• [EXERCISE]: From the records below, output exactly the lines running from the line containing "target) := by" through the line containing "-- B replaces A's sequential", and no others.
Start of RECORDS TO PROCESS
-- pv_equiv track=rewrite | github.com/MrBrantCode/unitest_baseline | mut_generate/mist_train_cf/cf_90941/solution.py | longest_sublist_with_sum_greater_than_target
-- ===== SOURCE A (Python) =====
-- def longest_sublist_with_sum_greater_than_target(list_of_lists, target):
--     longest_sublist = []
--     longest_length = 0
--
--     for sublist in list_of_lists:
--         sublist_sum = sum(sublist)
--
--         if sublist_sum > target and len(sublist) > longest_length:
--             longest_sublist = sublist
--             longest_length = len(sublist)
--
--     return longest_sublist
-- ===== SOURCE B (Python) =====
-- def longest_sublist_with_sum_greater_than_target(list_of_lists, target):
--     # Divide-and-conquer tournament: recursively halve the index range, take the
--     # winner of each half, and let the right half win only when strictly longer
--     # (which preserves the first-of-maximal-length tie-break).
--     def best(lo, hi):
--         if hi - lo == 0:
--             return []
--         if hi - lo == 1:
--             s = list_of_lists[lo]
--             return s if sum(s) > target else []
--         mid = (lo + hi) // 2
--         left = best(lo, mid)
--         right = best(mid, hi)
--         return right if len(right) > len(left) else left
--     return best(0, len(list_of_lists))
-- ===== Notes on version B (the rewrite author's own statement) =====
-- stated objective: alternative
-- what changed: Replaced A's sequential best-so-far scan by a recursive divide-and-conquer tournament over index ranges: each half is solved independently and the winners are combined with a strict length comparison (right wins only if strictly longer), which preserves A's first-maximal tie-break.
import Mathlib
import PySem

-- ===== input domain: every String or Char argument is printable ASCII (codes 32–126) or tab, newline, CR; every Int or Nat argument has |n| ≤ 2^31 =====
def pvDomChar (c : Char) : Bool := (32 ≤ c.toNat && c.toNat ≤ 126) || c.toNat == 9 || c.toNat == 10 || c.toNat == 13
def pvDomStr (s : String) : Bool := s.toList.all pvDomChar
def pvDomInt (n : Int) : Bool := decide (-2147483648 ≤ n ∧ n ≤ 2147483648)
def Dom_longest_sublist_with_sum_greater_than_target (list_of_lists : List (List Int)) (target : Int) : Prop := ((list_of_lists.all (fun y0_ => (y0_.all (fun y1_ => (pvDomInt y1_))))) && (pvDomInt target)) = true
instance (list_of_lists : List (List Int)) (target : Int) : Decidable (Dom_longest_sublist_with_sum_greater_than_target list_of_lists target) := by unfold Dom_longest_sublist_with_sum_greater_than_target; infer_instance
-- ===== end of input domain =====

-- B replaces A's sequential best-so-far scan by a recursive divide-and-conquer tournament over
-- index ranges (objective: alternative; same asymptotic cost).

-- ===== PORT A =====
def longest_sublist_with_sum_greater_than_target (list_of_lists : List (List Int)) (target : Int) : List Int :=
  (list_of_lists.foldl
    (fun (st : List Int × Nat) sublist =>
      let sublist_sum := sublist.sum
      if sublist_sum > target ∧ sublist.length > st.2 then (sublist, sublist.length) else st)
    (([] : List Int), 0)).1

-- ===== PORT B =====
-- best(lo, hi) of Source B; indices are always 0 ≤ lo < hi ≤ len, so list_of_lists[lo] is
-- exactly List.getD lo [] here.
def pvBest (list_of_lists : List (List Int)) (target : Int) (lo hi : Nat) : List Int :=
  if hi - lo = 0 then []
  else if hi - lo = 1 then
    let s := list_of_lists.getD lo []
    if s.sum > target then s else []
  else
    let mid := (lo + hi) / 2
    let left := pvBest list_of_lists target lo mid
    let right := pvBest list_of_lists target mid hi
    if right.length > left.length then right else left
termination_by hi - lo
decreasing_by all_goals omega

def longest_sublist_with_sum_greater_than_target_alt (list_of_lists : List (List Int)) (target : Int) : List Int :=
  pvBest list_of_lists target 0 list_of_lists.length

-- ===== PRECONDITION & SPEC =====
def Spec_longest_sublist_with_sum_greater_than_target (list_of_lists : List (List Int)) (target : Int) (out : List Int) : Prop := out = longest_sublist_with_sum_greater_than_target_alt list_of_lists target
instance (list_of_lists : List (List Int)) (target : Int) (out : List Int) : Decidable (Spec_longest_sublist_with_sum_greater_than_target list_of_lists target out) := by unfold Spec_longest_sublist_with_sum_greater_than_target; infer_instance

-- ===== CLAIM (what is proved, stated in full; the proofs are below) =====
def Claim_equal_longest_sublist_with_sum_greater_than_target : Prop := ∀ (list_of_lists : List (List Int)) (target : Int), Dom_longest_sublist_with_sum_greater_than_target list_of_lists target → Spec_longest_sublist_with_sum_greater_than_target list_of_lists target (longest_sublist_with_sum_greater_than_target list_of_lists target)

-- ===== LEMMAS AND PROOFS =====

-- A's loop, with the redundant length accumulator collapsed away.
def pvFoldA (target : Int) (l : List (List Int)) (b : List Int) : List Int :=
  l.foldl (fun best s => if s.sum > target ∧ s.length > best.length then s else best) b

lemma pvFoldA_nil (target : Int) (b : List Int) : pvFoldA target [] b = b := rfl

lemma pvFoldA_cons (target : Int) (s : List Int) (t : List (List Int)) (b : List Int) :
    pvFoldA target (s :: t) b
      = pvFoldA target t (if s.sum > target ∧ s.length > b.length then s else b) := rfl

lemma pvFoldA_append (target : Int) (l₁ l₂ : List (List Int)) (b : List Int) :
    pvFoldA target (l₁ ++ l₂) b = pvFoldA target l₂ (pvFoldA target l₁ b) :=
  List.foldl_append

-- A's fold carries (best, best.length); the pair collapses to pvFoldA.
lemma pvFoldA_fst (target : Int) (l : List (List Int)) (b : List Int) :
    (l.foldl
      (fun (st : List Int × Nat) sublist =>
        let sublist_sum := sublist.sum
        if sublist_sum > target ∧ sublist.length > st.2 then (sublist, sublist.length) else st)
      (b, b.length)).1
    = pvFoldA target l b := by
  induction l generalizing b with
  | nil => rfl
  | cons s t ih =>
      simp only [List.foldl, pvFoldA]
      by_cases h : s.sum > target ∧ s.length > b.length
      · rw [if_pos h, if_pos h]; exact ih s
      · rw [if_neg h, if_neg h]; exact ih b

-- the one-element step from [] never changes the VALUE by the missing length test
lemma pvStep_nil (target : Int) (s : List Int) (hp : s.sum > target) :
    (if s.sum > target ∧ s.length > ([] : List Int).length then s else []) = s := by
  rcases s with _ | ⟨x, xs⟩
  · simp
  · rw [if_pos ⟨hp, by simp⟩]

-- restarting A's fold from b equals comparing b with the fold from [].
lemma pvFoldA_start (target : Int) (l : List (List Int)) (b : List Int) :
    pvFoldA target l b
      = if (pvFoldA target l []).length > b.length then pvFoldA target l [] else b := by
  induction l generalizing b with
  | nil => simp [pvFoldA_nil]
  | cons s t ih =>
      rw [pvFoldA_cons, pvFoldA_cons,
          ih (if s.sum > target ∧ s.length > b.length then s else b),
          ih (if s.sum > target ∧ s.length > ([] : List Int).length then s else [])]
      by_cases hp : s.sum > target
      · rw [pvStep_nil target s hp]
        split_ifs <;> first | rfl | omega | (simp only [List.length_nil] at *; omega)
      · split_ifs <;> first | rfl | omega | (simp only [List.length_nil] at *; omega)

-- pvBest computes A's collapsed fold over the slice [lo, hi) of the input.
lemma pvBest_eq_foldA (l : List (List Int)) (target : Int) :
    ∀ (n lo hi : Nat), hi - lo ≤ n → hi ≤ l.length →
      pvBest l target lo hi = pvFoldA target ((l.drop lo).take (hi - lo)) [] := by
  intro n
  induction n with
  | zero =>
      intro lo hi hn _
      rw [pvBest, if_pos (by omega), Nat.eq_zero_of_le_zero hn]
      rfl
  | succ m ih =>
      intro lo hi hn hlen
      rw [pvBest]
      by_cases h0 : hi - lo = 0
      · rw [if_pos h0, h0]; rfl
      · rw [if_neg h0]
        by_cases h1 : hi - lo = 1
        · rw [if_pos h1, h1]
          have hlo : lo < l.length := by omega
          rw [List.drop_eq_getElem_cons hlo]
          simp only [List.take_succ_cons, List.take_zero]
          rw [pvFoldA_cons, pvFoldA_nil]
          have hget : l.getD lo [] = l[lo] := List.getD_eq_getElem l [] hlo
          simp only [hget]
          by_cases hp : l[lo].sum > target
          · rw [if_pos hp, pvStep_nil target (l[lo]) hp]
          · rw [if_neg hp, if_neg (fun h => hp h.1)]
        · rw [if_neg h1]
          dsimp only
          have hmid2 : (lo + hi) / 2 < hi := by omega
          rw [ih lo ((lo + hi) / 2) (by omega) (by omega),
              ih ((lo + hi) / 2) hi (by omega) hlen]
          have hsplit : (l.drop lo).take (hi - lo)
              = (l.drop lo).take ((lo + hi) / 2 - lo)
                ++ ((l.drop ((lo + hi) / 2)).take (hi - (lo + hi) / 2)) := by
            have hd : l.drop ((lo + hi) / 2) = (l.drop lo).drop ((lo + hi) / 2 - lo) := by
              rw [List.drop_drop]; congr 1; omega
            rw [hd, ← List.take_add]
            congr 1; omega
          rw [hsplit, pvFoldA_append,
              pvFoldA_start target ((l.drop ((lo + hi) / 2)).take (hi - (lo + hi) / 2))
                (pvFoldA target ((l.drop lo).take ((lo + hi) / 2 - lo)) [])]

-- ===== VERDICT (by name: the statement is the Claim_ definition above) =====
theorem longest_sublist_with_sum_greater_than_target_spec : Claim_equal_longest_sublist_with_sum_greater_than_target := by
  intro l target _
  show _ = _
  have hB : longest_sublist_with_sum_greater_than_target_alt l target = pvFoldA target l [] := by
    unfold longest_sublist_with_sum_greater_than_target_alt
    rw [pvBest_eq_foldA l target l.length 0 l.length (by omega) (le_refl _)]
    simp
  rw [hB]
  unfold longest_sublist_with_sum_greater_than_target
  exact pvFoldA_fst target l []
End of RECORDS TO PROCESS
Start of RECORDS TO PROCESS
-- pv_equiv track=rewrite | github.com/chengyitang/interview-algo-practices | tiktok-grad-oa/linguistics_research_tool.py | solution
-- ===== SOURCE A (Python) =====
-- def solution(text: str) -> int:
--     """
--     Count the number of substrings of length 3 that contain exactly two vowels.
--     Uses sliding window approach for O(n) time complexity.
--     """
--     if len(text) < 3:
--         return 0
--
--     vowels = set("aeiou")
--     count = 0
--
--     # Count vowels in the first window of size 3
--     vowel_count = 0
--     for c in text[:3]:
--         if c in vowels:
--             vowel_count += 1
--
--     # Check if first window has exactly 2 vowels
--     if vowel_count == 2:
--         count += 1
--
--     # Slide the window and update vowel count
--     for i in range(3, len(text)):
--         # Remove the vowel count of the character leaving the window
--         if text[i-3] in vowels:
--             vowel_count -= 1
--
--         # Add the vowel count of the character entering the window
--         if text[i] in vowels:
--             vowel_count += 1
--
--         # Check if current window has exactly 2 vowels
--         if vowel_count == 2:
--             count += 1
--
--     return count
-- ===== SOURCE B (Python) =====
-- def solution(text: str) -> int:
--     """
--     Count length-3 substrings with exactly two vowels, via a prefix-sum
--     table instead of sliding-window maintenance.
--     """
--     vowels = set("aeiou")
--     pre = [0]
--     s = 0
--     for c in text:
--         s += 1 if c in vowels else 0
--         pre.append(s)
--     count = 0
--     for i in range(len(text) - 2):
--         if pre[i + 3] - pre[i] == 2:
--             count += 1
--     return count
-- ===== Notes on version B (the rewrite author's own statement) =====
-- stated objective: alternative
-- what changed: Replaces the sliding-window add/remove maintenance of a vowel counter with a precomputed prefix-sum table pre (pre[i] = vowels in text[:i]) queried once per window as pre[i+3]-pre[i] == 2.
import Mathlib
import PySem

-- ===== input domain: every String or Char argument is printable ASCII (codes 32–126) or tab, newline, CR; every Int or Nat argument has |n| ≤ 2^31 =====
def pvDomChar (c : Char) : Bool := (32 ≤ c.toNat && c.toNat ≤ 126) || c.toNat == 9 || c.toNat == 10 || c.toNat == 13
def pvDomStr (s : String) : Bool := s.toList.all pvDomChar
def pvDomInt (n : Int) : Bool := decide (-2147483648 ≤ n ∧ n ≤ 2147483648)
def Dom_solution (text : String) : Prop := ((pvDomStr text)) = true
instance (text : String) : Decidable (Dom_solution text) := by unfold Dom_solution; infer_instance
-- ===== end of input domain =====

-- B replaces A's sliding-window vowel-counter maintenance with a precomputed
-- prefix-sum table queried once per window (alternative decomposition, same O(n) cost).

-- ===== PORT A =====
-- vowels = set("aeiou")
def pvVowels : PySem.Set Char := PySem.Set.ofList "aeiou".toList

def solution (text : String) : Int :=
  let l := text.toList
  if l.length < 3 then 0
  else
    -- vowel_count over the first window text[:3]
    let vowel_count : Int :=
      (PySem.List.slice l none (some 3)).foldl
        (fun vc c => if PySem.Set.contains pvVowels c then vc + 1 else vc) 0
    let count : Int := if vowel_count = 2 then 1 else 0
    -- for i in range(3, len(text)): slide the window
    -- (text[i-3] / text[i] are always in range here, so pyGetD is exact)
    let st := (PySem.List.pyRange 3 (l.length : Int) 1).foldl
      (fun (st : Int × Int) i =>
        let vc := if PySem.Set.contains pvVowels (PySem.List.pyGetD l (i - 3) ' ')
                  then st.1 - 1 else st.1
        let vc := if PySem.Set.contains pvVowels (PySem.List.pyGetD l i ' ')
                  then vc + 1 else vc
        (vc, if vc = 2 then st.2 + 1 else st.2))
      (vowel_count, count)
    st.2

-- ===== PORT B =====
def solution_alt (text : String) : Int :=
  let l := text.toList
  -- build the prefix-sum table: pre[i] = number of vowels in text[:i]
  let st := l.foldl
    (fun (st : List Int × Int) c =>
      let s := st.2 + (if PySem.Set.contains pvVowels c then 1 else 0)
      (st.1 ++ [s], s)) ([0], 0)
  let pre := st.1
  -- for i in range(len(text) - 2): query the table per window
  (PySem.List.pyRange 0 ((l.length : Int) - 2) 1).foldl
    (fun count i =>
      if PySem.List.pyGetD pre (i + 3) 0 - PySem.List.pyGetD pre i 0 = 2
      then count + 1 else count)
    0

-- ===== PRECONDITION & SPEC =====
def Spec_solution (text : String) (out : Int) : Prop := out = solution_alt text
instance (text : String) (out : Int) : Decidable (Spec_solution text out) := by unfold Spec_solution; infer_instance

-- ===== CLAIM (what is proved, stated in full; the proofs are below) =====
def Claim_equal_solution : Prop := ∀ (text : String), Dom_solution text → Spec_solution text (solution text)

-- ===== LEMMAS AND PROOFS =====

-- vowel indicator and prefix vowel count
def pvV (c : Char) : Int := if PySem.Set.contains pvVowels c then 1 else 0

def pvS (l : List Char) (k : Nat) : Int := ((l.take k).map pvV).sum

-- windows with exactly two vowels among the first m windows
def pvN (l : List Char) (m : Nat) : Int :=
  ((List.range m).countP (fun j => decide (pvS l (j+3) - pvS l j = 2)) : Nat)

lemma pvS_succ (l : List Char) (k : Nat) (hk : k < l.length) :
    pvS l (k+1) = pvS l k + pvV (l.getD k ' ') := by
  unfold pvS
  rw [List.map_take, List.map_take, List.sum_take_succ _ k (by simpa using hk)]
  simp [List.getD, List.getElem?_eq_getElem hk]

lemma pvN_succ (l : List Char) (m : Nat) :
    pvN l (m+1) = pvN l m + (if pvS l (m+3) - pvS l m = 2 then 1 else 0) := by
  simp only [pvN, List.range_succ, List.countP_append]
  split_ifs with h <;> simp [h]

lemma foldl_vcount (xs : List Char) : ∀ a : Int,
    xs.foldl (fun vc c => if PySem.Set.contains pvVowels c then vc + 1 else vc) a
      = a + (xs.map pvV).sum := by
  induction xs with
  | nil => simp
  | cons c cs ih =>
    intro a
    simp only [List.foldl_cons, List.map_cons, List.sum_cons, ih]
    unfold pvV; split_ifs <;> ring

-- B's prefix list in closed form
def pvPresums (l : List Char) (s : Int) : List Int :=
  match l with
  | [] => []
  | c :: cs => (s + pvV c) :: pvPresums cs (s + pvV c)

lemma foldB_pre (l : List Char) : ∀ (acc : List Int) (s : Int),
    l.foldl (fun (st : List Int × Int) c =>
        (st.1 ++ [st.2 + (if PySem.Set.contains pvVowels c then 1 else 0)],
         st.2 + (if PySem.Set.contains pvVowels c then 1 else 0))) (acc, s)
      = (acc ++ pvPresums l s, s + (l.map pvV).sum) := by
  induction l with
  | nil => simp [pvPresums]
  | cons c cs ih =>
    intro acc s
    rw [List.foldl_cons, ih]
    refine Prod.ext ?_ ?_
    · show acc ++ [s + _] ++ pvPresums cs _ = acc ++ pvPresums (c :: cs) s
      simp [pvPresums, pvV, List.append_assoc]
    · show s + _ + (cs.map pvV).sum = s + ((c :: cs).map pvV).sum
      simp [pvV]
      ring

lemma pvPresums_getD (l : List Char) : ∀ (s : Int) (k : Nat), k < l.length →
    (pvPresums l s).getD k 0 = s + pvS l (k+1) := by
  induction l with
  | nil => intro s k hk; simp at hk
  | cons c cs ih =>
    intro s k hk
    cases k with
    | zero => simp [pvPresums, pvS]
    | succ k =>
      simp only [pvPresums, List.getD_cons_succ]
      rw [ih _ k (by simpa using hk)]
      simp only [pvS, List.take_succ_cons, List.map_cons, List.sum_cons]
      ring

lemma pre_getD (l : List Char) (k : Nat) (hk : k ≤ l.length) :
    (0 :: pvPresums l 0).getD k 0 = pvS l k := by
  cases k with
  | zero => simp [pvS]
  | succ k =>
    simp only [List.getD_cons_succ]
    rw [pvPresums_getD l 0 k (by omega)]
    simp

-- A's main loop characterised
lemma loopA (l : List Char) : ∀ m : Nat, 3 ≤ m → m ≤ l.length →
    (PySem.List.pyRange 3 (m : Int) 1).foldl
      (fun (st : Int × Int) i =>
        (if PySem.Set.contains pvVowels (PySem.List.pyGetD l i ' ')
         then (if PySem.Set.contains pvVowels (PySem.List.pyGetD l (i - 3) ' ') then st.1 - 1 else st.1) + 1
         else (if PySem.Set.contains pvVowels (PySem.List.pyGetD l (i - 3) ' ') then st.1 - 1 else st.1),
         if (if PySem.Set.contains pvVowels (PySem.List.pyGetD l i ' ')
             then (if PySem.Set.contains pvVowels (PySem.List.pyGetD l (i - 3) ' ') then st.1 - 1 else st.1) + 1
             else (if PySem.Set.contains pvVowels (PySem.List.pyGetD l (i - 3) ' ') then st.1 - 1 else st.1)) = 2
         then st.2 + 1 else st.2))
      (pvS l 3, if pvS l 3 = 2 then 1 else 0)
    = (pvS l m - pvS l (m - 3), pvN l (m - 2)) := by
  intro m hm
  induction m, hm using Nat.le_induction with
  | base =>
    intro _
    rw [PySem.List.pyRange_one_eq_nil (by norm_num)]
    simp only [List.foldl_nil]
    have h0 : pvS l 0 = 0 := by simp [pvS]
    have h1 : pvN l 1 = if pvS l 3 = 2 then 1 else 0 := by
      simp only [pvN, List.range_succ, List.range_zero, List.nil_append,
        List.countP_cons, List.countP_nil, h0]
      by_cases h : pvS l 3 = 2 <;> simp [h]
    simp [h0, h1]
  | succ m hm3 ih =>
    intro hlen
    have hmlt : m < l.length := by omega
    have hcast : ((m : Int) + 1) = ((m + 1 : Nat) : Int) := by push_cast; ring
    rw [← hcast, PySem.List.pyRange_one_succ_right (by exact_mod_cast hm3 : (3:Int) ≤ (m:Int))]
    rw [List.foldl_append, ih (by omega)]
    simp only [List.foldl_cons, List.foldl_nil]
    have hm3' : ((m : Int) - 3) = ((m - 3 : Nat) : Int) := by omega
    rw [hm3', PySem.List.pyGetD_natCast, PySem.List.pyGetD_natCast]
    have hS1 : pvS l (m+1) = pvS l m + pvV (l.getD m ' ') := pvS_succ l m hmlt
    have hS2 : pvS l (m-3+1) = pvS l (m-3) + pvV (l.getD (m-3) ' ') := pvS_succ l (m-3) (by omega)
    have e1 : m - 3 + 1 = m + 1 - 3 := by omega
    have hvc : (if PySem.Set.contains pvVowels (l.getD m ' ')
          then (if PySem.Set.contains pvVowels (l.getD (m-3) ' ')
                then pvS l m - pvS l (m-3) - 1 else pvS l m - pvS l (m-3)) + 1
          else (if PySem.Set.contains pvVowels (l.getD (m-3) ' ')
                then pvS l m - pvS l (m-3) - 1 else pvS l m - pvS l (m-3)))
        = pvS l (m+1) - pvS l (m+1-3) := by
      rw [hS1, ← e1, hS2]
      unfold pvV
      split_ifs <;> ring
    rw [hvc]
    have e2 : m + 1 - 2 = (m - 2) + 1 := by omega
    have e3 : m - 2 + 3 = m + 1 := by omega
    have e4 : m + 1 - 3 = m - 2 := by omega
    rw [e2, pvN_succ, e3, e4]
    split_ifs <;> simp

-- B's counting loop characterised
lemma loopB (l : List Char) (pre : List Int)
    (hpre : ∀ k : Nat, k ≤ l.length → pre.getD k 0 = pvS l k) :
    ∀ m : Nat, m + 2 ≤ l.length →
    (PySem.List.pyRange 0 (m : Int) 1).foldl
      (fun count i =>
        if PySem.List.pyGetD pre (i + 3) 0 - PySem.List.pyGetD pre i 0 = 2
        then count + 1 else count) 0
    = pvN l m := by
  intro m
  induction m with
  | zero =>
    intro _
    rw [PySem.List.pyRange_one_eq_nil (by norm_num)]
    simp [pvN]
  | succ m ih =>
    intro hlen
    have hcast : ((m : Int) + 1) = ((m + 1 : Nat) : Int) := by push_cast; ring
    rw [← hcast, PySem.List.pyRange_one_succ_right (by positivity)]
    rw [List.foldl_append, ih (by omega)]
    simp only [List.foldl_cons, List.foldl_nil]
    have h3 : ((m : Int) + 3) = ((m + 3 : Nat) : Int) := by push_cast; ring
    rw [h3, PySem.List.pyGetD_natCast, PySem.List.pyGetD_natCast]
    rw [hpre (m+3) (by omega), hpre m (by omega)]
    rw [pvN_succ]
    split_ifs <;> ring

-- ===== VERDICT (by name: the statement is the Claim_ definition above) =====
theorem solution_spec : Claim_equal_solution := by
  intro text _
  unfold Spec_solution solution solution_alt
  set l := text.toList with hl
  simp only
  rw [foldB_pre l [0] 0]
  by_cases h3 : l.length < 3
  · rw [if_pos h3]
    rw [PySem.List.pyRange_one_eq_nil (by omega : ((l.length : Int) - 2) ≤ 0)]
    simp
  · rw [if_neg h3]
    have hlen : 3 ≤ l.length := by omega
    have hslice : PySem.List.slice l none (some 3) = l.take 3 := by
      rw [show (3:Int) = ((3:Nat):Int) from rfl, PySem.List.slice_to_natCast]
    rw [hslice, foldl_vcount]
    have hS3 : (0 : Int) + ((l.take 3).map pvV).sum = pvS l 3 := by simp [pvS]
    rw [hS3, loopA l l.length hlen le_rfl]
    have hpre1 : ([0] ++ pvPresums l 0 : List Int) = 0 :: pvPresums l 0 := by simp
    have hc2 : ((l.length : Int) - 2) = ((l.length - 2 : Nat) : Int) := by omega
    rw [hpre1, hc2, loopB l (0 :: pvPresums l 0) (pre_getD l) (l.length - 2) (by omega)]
End of RECORDS TO PROCESS
Start of RECORDS TO PROCESS
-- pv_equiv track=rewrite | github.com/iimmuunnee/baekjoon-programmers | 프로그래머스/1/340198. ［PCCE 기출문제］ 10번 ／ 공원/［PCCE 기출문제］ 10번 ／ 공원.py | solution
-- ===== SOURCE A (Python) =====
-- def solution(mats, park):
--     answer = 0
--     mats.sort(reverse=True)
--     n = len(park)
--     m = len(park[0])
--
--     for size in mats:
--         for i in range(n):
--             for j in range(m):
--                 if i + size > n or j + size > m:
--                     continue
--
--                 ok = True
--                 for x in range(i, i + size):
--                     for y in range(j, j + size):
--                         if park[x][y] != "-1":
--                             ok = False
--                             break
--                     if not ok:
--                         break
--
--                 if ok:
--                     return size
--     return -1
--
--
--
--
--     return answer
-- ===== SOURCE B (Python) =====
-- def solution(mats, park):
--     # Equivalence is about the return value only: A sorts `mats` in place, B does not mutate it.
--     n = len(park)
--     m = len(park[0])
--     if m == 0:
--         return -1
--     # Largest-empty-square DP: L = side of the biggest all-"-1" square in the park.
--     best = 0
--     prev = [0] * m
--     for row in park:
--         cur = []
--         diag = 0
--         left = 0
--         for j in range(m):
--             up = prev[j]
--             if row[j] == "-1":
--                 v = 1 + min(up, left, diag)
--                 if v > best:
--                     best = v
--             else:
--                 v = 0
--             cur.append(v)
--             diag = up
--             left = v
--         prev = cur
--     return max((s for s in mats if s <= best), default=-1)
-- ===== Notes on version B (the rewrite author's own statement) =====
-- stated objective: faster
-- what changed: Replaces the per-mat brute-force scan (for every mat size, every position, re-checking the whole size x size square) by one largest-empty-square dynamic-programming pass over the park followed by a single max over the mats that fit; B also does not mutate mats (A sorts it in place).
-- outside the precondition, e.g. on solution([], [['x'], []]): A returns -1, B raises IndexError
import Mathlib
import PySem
End of RECORDS TO PROCESS
• [RESULT OF THE EXERCISE]:
instance (list_of_lists : List (List Int)) (target : Int) : Decidable (Dom_longest_sublist_with_sum_greater_than_target list_of_lists target) := by unfold Dom_longest_sublist_with_sum_greater_than_target; infer_instance
-- ===== end of input domain =====

-- B replaces A's sequential best-so-far scan by a recursive divide-and-conquer tournament over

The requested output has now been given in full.